Saved entries:
________________________________________

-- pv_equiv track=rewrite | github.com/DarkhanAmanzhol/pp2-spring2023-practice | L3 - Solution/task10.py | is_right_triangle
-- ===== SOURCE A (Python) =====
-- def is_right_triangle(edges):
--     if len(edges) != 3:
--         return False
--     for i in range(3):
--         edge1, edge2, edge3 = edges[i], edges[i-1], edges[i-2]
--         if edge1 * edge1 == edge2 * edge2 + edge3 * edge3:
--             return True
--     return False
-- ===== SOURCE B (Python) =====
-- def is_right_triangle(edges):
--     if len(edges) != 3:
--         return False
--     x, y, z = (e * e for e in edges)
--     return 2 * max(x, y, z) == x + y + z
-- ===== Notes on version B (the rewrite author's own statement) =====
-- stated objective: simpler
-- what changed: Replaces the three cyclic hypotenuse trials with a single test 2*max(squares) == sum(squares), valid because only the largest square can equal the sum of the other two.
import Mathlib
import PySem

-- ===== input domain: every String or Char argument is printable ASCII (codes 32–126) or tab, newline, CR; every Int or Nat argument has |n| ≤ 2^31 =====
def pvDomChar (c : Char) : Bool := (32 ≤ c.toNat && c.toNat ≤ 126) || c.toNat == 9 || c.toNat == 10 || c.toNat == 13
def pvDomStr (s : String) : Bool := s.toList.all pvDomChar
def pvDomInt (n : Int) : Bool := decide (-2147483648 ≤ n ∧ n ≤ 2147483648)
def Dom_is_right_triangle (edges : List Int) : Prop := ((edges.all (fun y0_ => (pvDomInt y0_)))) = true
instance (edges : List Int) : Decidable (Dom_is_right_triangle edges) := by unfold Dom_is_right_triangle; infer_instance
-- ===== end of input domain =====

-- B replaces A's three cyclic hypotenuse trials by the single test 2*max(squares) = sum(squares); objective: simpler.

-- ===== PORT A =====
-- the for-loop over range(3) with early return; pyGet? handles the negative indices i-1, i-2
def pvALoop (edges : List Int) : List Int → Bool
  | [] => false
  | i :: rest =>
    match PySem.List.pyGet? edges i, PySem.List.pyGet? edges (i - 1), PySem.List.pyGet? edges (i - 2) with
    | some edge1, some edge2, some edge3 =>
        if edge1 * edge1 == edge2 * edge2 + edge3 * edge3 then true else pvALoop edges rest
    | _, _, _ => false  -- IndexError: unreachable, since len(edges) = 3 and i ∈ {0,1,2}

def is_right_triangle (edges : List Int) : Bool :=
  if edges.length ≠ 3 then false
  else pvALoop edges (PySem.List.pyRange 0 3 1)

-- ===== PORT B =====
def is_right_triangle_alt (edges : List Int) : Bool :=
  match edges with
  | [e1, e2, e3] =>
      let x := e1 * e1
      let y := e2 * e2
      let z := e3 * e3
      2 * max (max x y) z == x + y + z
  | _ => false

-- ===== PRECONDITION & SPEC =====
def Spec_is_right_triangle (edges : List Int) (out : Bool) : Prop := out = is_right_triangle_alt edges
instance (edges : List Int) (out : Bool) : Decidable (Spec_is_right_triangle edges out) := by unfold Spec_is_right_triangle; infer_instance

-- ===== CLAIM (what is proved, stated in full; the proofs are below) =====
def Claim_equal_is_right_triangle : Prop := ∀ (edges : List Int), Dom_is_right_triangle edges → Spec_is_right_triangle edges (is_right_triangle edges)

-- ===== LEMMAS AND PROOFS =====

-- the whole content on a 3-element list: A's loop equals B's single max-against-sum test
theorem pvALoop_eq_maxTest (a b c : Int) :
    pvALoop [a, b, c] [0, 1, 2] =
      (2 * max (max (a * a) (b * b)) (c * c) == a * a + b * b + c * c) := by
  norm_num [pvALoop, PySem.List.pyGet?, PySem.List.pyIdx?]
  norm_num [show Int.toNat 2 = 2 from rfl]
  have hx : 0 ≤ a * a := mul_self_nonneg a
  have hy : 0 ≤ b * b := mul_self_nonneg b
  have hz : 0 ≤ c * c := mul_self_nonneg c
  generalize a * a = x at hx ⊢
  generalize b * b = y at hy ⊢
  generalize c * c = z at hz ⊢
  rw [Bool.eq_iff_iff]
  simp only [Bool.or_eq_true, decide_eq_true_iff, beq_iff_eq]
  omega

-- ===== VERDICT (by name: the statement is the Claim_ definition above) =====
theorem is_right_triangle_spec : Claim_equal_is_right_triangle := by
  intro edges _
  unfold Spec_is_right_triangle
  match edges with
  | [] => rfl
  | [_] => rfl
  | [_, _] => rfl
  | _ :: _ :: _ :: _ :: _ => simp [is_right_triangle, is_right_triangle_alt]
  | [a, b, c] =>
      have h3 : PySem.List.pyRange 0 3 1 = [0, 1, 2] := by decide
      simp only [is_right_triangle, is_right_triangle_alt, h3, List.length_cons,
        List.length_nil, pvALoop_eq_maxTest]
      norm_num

________________________________________

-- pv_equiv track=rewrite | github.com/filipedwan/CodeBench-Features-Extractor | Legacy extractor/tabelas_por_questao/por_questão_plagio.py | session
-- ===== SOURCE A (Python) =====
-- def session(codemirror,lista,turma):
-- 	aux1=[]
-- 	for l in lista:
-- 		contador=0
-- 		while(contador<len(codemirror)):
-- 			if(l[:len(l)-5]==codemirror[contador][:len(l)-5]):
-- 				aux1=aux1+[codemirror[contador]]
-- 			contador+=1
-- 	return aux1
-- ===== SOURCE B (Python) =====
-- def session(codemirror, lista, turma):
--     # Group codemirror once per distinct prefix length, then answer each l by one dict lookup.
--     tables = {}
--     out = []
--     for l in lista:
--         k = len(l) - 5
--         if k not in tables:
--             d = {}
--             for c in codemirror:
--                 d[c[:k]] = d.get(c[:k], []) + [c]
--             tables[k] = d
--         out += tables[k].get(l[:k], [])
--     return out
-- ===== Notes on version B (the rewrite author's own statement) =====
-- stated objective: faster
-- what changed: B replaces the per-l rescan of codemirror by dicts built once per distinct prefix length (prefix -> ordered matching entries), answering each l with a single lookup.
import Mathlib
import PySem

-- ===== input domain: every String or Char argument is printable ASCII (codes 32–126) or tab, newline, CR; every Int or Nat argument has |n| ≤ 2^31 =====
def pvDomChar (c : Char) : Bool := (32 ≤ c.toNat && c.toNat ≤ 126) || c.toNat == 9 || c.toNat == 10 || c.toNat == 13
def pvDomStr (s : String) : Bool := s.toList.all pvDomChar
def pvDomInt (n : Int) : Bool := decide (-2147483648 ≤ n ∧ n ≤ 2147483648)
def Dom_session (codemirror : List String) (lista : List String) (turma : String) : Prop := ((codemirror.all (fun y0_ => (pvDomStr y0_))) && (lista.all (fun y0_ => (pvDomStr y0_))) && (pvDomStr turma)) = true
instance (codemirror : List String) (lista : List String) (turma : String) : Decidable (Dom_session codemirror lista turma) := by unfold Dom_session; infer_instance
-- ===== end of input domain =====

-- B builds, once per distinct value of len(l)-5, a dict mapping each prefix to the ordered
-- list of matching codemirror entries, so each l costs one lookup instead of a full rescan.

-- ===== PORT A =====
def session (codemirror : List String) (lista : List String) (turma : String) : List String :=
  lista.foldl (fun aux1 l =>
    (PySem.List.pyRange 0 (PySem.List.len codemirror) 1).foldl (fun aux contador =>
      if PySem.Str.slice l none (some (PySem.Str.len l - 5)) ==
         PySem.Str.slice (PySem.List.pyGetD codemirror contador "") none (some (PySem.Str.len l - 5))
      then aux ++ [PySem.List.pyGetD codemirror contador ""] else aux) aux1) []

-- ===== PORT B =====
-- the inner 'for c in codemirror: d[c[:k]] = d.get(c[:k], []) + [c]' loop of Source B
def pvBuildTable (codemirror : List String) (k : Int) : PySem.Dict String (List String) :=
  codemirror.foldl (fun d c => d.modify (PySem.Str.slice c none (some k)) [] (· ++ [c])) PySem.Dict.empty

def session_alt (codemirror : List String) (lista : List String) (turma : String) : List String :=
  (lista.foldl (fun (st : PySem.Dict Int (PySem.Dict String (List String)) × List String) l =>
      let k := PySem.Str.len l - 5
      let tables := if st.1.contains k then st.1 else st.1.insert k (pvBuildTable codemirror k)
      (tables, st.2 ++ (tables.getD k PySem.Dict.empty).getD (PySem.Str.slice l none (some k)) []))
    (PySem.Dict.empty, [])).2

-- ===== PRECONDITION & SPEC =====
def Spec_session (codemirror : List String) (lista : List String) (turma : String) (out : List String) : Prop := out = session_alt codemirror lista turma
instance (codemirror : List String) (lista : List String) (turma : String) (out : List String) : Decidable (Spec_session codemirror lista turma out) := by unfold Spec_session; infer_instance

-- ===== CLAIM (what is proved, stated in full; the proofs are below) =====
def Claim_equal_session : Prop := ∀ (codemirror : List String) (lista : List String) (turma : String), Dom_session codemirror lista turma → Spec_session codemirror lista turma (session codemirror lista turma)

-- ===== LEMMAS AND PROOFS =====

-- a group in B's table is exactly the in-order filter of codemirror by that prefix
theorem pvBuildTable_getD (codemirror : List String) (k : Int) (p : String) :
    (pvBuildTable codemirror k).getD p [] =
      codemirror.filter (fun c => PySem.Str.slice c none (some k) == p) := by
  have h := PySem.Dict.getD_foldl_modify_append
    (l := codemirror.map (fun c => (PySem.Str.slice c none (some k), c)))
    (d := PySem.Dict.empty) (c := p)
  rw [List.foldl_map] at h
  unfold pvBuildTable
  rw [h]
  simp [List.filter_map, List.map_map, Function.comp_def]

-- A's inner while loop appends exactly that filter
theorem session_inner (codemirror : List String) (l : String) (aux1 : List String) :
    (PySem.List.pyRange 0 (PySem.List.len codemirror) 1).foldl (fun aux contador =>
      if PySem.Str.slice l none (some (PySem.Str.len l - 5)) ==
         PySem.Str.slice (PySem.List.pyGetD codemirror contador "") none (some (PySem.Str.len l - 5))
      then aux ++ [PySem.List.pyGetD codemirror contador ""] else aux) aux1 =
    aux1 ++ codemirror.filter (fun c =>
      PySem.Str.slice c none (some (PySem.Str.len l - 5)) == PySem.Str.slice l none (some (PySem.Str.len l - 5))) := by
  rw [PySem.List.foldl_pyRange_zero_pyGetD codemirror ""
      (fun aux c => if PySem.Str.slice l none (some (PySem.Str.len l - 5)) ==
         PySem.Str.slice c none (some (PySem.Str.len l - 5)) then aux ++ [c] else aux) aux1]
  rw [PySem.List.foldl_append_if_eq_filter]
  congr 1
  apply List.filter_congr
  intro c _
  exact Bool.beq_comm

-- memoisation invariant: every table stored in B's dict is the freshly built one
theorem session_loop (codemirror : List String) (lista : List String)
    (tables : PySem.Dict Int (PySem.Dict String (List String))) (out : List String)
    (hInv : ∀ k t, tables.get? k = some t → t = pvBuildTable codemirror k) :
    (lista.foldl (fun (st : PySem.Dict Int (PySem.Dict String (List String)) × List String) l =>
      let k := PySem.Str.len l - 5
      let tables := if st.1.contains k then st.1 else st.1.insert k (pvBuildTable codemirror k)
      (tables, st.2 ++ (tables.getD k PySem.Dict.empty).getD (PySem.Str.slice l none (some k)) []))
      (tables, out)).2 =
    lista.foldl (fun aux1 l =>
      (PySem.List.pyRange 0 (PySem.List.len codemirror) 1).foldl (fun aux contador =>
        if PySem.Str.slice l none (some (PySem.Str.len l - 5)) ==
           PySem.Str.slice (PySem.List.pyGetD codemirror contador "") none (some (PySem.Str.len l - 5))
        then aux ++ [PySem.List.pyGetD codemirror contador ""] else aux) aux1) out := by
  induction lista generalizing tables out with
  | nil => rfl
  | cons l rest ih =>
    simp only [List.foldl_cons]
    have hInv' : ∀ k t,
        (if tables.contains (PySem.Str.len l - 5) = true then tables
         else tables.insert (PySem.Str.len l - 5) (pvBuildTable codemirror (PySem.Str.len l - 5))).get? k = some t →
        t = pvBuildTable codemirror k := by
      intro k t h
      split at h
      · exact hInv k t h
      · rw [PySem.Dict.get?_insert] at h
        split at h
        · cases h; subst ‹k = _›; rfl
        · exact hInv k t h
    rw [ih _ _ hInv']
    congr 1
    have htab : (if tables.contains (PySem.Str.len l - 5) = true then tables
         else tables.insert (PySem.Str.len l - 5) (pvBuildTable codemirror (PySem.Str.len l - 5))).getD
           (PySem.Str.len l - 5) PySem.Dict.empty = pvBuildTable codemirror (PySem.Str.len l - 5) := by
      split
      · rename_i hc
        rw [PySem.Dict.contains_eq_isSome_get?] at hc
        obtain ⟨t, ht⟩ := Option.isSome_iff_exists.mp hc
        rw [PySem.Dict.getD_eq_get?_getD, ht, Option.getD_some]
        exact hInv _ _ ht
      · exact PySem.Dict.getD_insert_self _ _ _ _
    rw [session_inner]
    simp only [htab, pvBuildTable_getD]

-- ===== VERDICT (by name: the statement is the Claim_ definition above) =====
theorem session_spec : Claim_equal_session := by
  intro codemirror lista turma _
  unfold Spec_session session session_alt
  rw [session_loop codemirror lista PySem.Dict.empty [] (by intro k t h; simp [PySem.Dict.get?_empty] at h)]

________________________________________

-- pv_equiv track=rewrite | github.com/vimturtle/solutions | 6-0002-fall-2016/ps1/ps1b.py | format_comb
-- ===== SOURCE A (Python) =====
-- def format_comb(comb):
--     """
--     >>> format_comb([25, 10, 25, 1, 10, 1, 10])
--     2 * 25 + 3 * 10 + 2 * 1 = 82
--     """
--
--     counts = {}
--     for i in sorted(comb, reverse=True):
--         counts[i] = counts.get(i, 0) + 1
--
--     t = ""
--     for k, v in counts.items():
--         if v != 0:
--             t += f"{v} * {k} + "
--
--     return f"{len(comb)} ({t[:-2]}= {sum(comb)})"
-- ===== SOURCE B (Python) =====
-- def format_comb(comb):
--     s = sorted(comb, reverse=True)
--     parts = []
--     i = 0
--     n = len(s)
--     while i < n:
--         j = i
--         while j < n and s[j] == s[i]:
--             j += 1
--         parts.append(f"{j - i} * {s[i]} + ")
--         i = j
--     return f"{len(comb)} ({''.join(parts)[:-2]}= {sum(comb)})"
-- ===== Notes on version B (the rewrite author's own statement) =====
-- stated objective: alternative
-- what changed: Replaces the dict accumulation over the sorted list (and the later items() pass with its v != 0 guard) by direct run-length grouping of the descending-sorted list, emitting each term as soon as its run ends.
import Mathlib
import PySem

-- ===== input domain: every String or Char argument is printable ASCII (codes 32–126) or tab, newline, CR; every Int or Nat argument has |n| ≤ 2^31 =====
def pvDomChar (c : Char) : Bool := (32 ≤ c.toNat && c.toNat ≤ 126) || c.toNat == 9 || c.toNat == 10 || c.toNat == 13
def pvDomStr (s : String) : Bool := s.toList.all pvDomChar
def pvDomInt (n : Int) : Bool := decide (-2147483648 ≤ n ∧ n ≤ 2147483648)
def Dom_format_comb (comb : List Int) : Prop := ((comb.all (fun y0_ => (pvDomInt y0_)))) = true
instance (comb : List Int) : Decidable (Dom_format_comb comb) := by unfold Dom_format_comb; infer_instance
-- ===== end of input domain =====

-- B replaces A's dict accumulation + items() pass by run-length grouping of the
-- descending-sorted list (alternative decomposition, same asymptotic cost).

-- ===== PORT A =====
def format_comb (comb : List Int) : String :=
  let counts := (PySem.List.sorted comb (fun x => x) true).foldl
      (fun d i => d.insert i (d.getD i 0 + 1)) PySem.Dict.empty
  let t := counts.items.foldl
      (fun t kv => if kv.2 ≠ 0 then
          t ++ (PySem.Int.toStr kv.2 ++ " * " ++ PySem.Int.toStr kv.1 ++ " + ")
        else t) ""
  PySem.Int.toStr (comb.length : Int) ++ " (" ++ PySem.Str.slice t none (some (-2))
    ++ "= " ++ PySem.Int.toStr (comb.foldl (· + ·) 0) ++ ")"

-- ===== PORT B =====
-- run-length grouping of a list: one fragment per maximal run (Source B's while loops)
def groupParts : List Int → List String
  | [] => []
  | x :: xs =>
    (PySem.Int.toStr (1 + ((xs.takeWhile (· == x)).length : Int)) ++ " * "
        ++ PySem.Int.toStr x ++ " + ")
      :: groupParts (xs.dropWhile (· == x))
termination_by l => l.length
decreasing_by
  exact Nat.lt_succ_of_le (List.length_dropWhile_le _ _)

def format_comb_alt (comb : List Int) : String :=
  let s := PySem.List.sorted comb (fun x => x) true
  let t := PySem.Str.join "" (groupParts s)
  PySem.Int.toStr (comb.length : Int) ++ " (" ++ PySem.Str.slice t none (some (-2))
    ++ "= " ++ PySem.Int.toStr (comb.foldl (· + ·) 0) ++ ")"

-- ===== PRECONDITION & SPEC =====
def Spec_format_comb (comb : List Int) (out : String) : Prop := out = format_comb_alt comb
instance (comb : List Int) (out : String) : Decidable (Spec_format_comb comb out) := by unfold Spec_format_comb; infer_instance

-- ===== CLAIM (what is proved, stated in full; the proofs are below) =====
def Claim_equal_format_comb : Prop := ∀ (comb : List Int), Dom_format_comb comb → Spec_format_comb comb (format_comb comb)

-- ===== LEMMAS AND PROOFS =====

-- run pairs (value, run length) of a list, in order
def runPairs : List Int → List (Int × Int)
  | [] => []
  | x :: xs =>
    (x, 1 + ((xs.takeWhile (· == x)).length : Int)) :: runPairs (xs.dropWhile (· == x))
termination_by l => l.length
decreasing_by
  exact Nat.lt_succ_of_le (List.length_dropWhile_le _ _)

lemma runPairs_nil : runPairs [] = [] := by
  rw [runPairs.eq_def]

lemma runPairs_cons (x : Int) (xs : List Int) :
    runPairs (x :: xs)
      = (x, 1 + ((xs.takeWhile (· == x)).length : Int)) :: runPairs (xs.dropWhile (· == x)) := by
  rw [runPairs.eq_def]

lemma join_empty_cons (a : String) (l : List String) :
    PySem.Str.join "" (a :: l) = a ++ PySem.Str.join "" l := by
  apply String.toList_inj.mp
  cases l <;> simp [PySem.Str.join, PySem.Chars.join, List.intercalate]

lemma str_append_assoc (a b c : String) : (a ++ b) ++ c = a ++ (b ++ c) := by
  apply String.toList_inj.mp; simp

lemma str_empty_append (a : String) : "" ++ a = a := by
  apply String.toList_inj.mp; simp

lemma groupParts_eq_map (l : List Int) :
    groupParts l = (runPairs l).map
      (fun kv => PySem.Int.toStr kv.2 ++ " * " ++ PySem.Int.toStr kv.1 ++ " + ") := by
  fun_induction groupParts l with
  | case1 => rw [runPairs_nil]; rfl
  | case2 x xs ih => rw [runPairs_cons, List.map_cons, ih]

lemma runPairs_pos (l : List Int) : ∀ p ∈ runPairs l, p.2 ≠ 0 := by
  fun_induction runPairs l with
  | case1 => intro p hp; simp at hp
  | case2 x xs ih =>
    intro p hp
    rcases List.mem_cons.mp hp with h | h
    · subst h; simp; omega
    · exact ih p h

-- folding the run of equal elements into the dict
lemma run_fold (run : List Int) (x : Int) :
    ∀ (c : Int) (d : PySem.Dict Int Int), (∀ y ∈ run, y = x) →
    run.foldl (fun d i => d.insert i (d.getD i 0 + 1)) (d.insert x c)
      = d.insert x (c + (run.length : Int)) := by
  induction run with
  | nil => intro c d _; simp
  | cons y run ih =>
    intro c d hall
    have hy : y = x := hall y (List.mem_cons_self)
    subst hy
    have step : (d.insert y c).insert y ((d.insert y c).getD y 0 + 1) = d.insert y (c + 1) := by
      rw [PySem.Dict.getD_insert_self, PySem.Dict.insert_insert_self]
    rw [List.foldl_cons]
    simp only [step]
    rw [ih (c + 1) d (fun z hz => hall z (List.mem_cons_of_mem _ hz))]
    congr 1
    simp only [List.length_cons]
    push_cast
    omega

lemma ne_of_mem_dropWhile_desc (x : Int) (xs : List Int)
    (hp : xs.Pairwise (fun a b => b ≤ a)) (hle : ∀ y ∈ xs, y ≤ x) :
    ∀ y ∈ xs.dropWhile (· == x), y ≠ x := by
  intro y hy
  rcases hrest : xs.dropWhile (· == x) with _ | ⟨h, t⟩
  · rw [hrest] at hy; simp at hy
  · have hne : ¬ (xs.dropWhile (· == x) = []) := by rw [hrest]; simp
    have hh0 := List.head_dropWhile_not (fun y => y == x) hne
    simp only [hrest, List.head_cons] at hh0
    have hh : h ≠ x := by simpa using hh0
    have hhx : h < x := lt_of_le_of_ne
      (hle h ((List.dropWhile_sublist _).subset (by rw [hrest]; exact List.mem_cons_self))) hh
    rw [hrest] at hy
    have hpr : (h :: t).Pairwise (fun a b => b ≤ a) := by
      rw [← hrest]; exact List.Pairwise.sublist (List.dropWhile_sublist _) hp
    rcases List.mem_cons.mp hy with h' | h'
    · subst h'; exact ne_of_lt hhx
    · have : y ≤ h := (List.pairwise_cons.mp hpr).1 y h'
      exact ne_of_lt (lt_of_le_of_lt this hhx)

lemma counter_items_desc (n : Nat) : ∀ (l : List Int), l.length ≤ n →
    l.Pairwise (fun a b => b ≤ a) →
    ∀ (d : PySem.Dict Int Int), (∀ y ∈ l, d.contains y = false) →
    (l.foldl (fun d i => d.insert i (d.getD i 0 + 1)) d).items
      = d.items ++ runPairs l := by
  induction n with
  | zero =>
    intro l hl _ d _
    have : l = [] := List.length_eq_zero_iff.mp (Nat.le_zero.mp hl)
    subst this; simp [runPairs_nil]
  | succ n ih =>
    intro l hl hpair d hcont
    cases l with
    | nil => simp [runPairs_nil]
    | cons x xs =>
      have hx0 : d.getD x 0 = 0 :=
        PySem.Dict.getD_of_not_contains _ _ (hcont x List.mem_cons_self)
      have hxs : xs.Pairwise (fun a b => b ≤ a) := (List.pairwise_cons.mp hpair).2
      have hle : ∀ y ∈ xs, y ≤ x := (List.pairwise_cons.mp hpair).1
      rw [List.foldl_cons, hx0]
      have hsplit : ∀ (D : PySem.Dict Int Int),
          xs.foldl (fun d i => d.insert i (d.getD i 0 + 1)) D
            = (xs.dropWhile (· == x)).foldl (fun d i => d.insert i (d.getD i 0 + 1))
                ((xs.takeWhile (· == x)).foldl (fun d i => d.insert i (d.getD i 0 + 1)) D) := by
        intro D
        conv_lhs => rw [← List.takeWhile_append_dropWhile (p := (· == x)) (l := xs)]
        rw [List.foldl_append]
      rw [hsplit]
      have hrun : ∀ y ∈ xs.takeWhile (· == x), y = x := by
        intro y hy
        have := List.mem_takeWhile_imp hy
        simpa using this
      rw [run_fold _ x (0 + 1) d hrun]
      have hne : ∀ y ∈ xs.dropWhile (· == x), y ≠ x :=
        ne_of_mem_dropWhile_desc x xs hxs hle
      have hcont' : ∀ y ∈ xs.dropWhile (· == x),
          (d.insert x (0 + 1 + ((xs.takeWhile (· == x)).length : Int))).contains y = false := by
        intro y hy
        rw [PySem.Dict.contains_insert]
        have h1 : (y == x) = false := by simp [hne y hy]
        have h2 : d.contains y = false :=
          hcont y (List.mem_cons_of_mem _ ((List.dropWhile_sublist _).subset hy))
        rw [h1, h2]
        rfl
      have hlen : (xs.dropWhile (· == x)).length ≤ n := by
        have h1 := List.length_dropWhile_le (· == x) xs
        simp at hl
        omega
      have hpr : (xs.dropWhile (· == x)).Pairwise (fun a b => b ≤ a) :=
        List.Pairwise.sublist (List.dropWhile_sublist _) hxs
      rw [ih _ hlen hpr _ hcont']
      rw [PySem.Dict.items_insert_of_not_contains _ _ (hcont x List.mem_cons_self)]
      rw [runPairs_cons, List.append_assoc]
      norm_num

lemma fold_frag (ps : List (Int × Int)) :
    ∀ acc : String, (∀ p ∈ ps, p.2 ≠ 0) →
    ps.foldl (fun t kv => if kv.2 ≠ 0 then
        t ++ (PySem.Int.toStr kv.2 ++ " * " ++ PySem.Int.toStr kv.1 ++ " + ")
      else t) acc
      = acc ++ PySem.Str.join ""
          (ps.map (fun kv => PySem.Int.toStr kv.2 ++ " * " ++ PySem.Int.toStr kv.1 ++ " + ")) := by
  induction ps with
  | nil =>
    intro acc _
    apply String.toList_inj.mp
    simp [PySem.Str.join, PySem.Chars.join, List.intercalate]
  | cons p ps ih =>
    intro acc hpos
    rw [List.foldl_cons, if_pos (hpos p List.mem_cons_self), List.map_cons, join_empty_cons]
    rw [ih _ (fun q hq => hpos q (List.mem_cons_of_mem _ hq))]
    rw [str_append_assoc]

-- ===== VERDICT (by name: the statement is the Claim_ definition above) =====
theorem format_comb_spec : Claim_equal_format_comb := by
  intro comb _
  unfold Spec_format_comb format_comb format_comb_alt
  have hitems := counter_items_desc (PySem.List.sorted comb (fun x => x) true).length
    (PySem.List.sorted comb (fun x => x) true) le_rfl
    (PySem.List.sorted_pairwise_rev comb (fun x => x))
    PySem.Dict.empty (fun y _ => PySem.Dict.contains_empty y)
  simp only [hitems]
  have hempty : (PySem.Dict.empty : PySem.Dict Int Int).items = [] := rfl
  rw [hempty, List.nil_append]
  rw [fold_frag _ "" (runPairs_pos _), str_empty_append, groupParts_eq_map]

________________________________________

> _Your assignment_
Report how many lines of the data contain the word "return", using the number alone.

> _Reply to the task_
10